* DATA SHOWN:
-- pv_equiv track=rewrite | github.com/houxizhu/python | leetcode/easy/3637.py | leetcode
-- ===== SOURCE A (Python) =====
-- from typing import List
--
-- def leetcode(nums: List[int]) -> bool:
--     ll = len(nums)
--     if nums[1] <= nums[0]:
--         return False
--     if nums[-1] <= nums[-2]:
--         return False
--
--     point1_flag = 0
--     point2_flag = 0
--
--     for ii in range(2, ll-1):
--         if nums[ii] == nums[ii-1]:
--             return False
--         if point1_flag == 0:
--             if nums[ii] < nums[ii-1]:
--                 point1_flag = 1
--         else:
--             if point2_flag == 0:
--                 if nums[ii] > nums[ii-1]:
--                     point2_flag = 1
--             else:
--                 if nums[ii] < nums[ii-1]:
--                     return False
--     if point1_flag == 0:
--         return False
--
--     return True
-- ===== SOURCE B (Python) =====
-- from typing import List
--
-- def leetcode(nums: List[int]) -> bool:
--     # collapse the sign sequence of consecutive differences into runs and
--     # compare against the literal pattern [up, down, up]
--     signs = []
--     for i in range(1, len(nums)):
--         d = nums[i] - nums[i - 1]
--         if d == 0:
--             return False
--         s = d > 0
--         if not signs or signs[-1] != s:
--             signs.append(s)
--     return signs == [True, False, True]
-- ===== Notes on version B (the rewrite author's own statement) =====
-- stated objective: idiomatic
-- what changed: A tracks the up-down-up pattern with two mutable flag variables and special-cased boundary element checks; B computes the consecutive differences, collapses their signs into runs, and compares the run list against the literal pattern [up, down, up].
-- outside the precondition, e.g. on leetcode([1]): A raises IndexError, B returns False; on leetcode([]): A raises IndexError, B returns False; on leetcode([-2]): A raises IndexError, B returns False
import Mathlib
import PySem

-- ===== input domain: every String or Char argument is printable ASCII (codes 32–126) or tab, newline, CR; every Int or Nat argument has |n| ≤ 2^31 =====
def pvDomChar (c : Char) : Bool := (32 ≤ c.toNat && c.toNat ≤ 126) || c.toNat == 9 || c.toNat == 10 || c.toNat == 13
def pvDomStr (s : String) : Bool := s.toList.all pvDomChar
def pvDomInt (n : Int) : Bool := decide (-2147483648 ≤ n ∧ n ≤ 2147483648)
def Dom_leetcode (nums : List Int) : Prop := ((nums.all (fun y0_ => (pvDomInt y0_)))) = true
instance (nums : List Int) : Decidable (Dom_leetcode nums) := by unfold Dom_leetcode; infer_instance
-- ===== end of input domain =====

-- B replaces A's flag machine by collapsing the difference signs into runs and comparing
-- with the literal pattern [up, down, up] (objective: simpler; return value only).

-- ===== PORT A =====
-- nums[i] under Pre_ (all indices in range); default never used inside Pre_
def pvAget (nums : List Int) (i : Int) : Int := PySem.List.pyGetD nums i 0

def leetcodeLoop (nums : List Int) : List Int → Int → Int → Bool
  | [], p1, _p2 => if p1 = 0 then false else true
  | ii :: rest, p1, p2 =>
    if pvAget nums ii = pvAget nums (ii - 1) then false
    else if p1 = 0 then
      if pvAget nums ii < pvAget nums (ii - 1) then leetcodeLoop nums rest 1 p2
      else leetcodeLoop nums rest p1 p2
    else if p2 = 0 then
      if pvAget nums (ii - 1) < pvAget nums ii then leetcodeLoop nums rest p1 1
      else leetcodeLoop nums rest p1 p2
    else if pvAget nums ii < pvAget nums (ii - 1) then false
    else leetcodeLoop nums rest p1 p2

def leetcode (nums : List Int) : Bool :=
  let ll : Int := nums.length
  if pvAget nums 1 ≤ pvAget nums 0 then false
  else if pvAget nums (-1) ≤ pvAget nums (-2) then false
  else leetcodeLoop nums (PySem.List.pyRange 2 (ll - 1) 1) 0 0

-- ===== PORT B =====
-- 'if not signs or signs[-1] != s' is ported as one getLast? comparison (none ≠ some s covers the empty case)
def leetcodeAltLoop (nums : List Int) : List Int → List Bool → Option (List Bool)
  | [], signs => some signs
  | i :: rest, signs =>
    let d := pvAget nums i - pvAget nums (i - 1)
    if d = 0 then none
    else
      let s : Bool := decide (0 < d)
      if signs.getLast? ≠ some s then leetcodeAltLoop nums rest (signs ++ [s])
      else leetcodeAltLoop nums rest signs

def leetcode_alt (nums : List Int) : Bool :=
  match leetcodeAltLoop nums (PySem.List.pyRange 1 (nums.length : Int) 1) [] with
  | none => false
  | some signs => signs == [true, false, true]

-- ===== PRECONDITION & SPEC =====
-- Pre_ excludes exactly the lists of length < 2, on which A raises IndexError at nums[1]/nums[-2]
def Pre_leetcode (nums : List Int) : Prop := 2 ≤ nums.length
instance (nums : List Int) : Decidable (Pre_leetcode nums) := by unfold Pre_leetcode; infer_instance
def pvWitness_leetcode : List Int := [1, 3, 2, 4]

def Spec_leetcode (nums : List Int) (out : Bool) : Prop := out = leetcode_alt nums
instance (nums : List Int) (out : Bool) : Decidable (Spec_leetcode nums out) := by unfold Spec_leetcode; infer_instance

-- ===== CLAIM (what is proved, stated in full; the proofs are below) =====
def Claim_equal_leetcode : Prop := ∀ (nums : List Int), Dom_leetcode nums → Pre_leetcode nums → Spec_leetcode nums (leetcode nums)
-- ===== LEMMAS AND PROOFS =====

-- A's flag machine over the list of consecutive differences
def mach : List Int → Int → Int → Bool
  | [], p1, _p2 => if p1 = 0 then false else true
  | d :: ds, p1, p2 =>
    if d = 0 then false
    else if p1 = 0 then
      if d < 0 then mach ds 1 p2 else mach ds p1 p2
    else if p2 = 0 then
      if 0 < d then mach ds p1 1 else mach ds p1 p2
    else if d < 0 then false else mach ds p1 p2

-- B's run collapse over the list of consecutive differences
def coll : List Int → List Bool → Option (List Bool)
  | [], signs => some signs
  | d :: ds, signs =>
    if d = 0 then none
    else
      let s : Bool := decide (0 < d)
      if signs.getLast? ≠ some s then coll ds (signs ++ [s]) else coll ds signs

def res : Option (List Bool) → Bool
  | none => false
  | some signs => signs == [true, false, true]

lemma loopA_eq (nums : List Int) (idxs : List Int) (p1 p2 : Int) :
    leetcodeLoop nums idxs p1 p2 =
      mach (idxs.map (fun i => pvAget nums i - pvAget nums (i - 1))) p1 p2 := by
  induction idxs generalizing p1 p2 with
  | nil => rfl
  | cons ii rest ih =>
    simp only [List.map_cons, leetcodeLoop, mach]
    split_ifs <;> first | exact ih _ _ | rfl | omega

lemma loopB_eq (nums : List Int) (idxs : List Int) (signs : List Bool) :
    leetcodeAltLoop nums idxs signs =
      coll (idxs.map (fun i => pvAget nums i - pvAget nums (i - 1))) signs := by
  induction idxs generalizing signs with
  | nil => rfl
  | cons i rest ih =>
    simp only [List.map, leetcodeAltLoop, coll]
    split_ifs <;> simp [ih]

lemma coll_prefix (ds : List Int) : ∀ (signs s : List Bool), coll ds signs = some s → signs <+: s := by
  induction ds with
  | nil =>
    intro signs s h
    simp only [coll] at h
    cases h
    exact List.prefix_refl _
  | cons d rest ih =>
    intro signs s h
    simp only [coll] at h
    split_ifs at h with h0 h1
    · exact (List.prefix_append signs _).trans (ih _ _ h)
    · exact ih _ _ h

lemma coll_append (l₁ l₂ : List Int) (signs : List Bool) :
    coll (l₁ ++ l₂) signs =
      match coll l₁ signs with
      | none => none
      | some s => coll l₂ s := by
  induction l₁ generalizing signs with
  | nil => rfl
  | cons d rest ih =>
    simp only [List.cons_append, coll]
    split_ifs <;> simp [ih]

lemma res_of_prefix_four (o : Option (List Bool)) (p : List Bool) (hp : p.length = 4)
    (h : ∀ s, o = some s → p <+: s) : res o = false := by
  cases o with
  | none => rfl
  | some s =>
    have hpre := h s rfl
    have hlen : 4 ≤ s.length := hp ▸ hpre.length_le
    simp only [res, beq_eq_false_iff_ne]
    intro hs; rw [hs] at hlen; simp at hlen

lemma res_head_false (o : Option (List Bool)) (t : List Bool)
    (h : ∀ s, o = some s → (false :: t) <+: s) : res o = false := by
  cases o with
  | none => rfl
  | some s =>
    obtain ⟨u, hu⟩ := h s rfl
    simp only [res, beq_eq_false_iff_ne]
    intro hs; rw [hs] at hu; simp at hu

-- main invariant: A's three flag states correspond to B's run lists, with the
-- final positive difference dlast still to be consumed by B
lemma minv (ds : List Int) (dlast : Int) (hl : 0 < dlast) :
    res (coll (ds ++ [dlast]) [true]) = mach ds 0 0 ∧
    res (coll (ds ++ [dlast]) [true, false]) = mach ds 1 0 ∧
    res (coll (ds ++ [dlast]) [true, false, true]) = mach ds 1 1 := by
  induction ds with
  | nil =>
    refine ⟨?_, ?_, ?_⟩ <;>
      · simp only [List.nil_append, coll, mach]
        rw [if_neg (by omega : ¬ dlast = 0)]
        simp [res, hl]
  | cons d rest ih =>
    obtain ⟨ih1, ih2, ih3⟩ := ih
    by_cases h0 : d = 0
    · refine ⟨?_, ?_, ?_⟩ <;> simp [coll, mach, h0, res]
    rcases lt_trichotomy d 0 with hd | hd | hd
    · have hsd : decide (0 < d) = false := decide_eq_false (by omega)
      refine ⟨?_, ?_, ?_⟩ <;>
        simp only [List.cons_append, coll, mach, if_neg h0, hsd, if_pos hd,
          if_neg (by omega : ¬ (0:Int) < d), if_neg (by norm_num : ¬ (1:Int) = 0)]
      · rw [if_pos (by simp), if_pos (by norm_num)]
        simpa using ih2
      · rw [if_neg (by simp), if_pos (by norm_num)]
        exact ih2
      · rw [if_pos (by simp)]
        exact res_of_prefix_four _ [true, false, true, false] rfl
          (fun s hs => coll_prefix _ _ _ (by simpa using hs))
    · omega
    · have hsd : decide (0 < d) = true := decide_eq_true hd
      refine ⟨?_, ?_, ?_⟩ <;>
        simp only [List.cons_append, coll, mach, if_neg h0, hsd, if_pos hd,
          if_neg (by omega : ¬ d < 0), if_neg (by norm_num : ¬ (1:Int) = 0)]
      · rw [if_neg (by simp), if_pos (by norm_num)]
        exact ih1
      · rw [if_pos (by simp), if_pos (by norm_num)]
        simpa using ih3
      · exact ih3

-- closing the run list on a non-positive last difference can never match [true, false, true]
lemma coll_last_nonpos (s : List Bool) (_hs : s ≠ []) (dlast : Int) (hl : dlast ≤ 0) :
    res (coll [dlast] s) = false := by
  by_cases h0 : dlast = 0
  · simp [coll, h0, res]
  · have hsd : decide (0 < dlast) = false := decide_eq_false (by omega)
    simp only [coll, if_neg h0, hsd]
    split_ifs with h
    · simp only [res, beq_eq_false_iff_ne]
      intro hc
      have := congrArg List.getLast? hc
      simp at this
    · simp only [res, beq_eq_false_iff_ne]
      intro hc
      rw [hc] at h
      simp at h

lemma coll_cons_nil (dd : Int) (l : List Int) (hdd : ¬ dd = 0) :
    coll (dd :: l) [] = coll l [decide (0 < dd)] := by
  simp [coll, hdd]

lemma mach_eq_res (ds : List Int) (d1 dlast : Int) :
    (if d1 ≤ 0 then false
     else if dlast ≤ 0 then false
     else mach ds 0 0) = res (coll (d1 :: (ds ++ [dlast])) []) := by
  by_cases h1 : d1 ≤ 0
  · rw [if_pos h1]
    by_cases h0 : d1 = 0
    · simp [coll, h0, res]
    · rw [coll_cons_nil _ _ h0, decide_eq_false (by omega : ¬ (0:Int) < d1)]
      exact (res_head_false _ [] (fun s hs => coll_prefix _ _ _ hs)).symm
  · rw [if_neg h1, coll_cons_nil _ _ (by omega), decide_eq_true (by omega : (0:Int) < d1)]
    by_cases h2 : dlast ≤ 0
    · rw [if_pos h2, coll_append]
      cases hc : coll ds [true] with
      | none => rfl
      | some s =>
        have hs : s ≠ [] := by
          have := coll_prefix _ _ _ hc
          intro h
          rw [h] at this
          simp at this
        exact (coll_last_nonpos s hs dlast h2).symm
    · rw [if_neg h2]
      exact ((minv ds dlast (by omega)).1).symm

-- negative-index accesses equal the corresponding nonnegative ones under Pre_
lemma pvAget_neg (nums : List Int) (k : Nat) (hk : 0 < k) (hlen : k ≤ nums.length) :
    pvAget nums (-(k : Int)) = pvAget nums ((nums.length : Int) - k) := by
  unfold pvAget
  rw [PySem.List.pyGetD_neg_natCast nums k 0 hk hlen,
    PySem.List.pyGetD_eq_getElem nums 0 (by omega) (by omega)]
  congr 1
  omega

lemma res_match (o : Option (List Bool)) :
    (match o with
     | none => false
     | some signs => signs == [true, false, true]) = res o := by
  cases o <;> rfl

theorem leetcode_eq (nums : List Int) (h : 2 ≤ nums.length) :
    leetcode nums = leetcode_alt nums := by
  simp only [leetcode, leetcode_alt]
  rw [loopA_eq, loopB_eq, res_match]
  set f : Int → Int := fun i => pvAget nums i - pvAget nums (i - 1) with hf
  have e1 : pvAget nums (-1) = pvAget nums ((nums.length : Int) - 1) := by
    simpa using pvAget_neg nums 1 (by omega) (by omega)
  have e2 : pvAget nums (-2) = pvAget nums ((nums.length : Int) - 2) := by
    simpa using pvAget_neg nums 2 (by omega) (by omega)
  by_cases h3 : 3 ≤ nums.length
  · have hrange : PySem.List.pyRange 1 (nums.length : Int) 1 =
        1 :: (PySem.List.pyRange 2 ((nums.length : Int) - 1) 1 ++ [(nums.length : Int) - 1]) := by
      have hsr := PySem.List.pyRange_one_succ_right
        (a := 1) (b := (nums.length : Int) - 1) (by omega)
      rw [show ((nums.length : Int) - 1) + 1 = (nums.length : Int) from by ring] at hsr
      rw [hsr, PySem.List.pyRange_one_cons
        (a := 1) (b := (nums.length : Int) - 1) (by omega)]
      norm_num
    have hmap : (PySem.List.pyRange 1 (nums.length : Int) 1).map f
        = (pvAget nums 1 - pvAget nums 0) ::
            (((PySem.List.pyRange 2 ((nums.length : Int) - 1) 1).map f)
              ++ [pvAget nums (-1) - pvAget nums (-2)]) := by
      rw [hrange]
      simp only [List.map_cons, List.map_append, List.map_nil, hf]
      norm_num
      rw [e1, e2]
      congr 1
      ring
    rw [hmap]
    simp only [show (pvAget nums 1 ≤ pvAget nums 0) ↔ (pvAget nums 1 - pvAget nums 0 ≤ 0) from
        by constructor <;> intro <;> omega,
      show (pvAget nums (-1) ≤ pvAget nums (-2)) ↔
          (pvAget nums (-1) - pvAget nums (-2) ≤ 0) from
        by constructor <;> intro <;> omega]
    rw [mach_eq_res]
  · -- nums.length = 2: A returns false (empty loop, point1_flag = 0) and B's single
    -- sign run can never equal [true, false, true]
    have hA : PySem.List.pyRange 2 ((nums.length : Int) - 1) 1 = [] := by
      rw [PySem.List.pyRange_one_eq_nil (by omega)]
    have hB : PySem.List.pyRange 1 (nums.length : Int) 1 = [1] := by
      have hsplit : (nums.length : Int) = 1 + 1 := by omega
      rw [hsplit, PySem.List.pyRange_one_singleton]
    rw [hA, hB]
    simp only [List.map_nil, List.map_cons, mach, coll]
    split_ifs <;> simp [res]

-- ===== VERDICT (by name: the statement is the Claim_ definition above) =====
theorem leetcode_spec : Claim_equal_leetcode := by
  intro nums _hdom hpre
  unfold Spec_leetcode
  exact leetcode_eq nums hpre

* GOAL OF THE EXERCISE: Out of the data above, set down the lines from the one with "lemma coll_cons_nil (dd" to the one with "res o := by", both included, exactly as written and with no additions.

* RESULT OF THIS EXERCISE:
lemma coll_cons_nil (dd : Int) (l : List Int) (hdd : ¬ dd = 0) :
    coll (dd :: l) [] = coll l [decide (0 < dd)] := by
  simp [coll, hdd]

lemma mach_eq_res (ds : List Int) (d1 dlast : Int) :
    (if d1 ≤ 0 then false
     else if dlast ≤ 0 then false
     else mach ds 0 0) = res (coll (d1 :: (ds ++ [dlast])) []) := by
  by_cases h1 : d1 ≤ 0
  · rw [if_pos h1]
    by_cases h0 : d1 = 0
    · simp [coll, h0, res]
    · rw [coll_cons_nil _ _ h0, decide_eq_false (by omega : ¬ (0:Int) < d1)]
      exact (res_head_false _ [] (fun s hs => coll_prefix _ _ _ hs)).symm
  · rw [if_neg h1, coll_cons_nil _ _ (by omega), decide_eq_true (by omega : (0:Int) < d1)]
    by_cases h2 : dlast ≤ 0
    · rw [if_pos h2, coll_append]
      cases hc : coll ds [true] with
      | none => rfl
      | some s =>
        have hs : s ≠ [] := by
          have := coll_prefix _ _ _ hc
          intro h
          rw [h] at this
          simp at this
        exact (coll_last_nonpos s hs dlast h2).symm
    · rw [if_neg h2]
      exact ((minv ds dlast (by omega)).1).symm

-- negative-index accesses equal the corresponding nonnegative ones under Pre_
lemma pvAget_neg (nums : List Int) (k : Nat) (hk : 0 < k) (hlen : k ≤ nums.length) :
    pvAget nums (-(k : Int)) = pvAget nums ((nums.length : Int) - k) := by
  unfold pvAget
  rw [PySem.List.pyGetD_neg_natCast nums k 0 hk hlen,
    PySem.List.pyGetD_eq_getElem nums 0 (by omega) (by omega)]
  congr 1
  omega

lemma res_match (o : Option (List Bool)) :
    (match o with
     | none => false
     | some signs => signs == [true, false, true]) = res o := by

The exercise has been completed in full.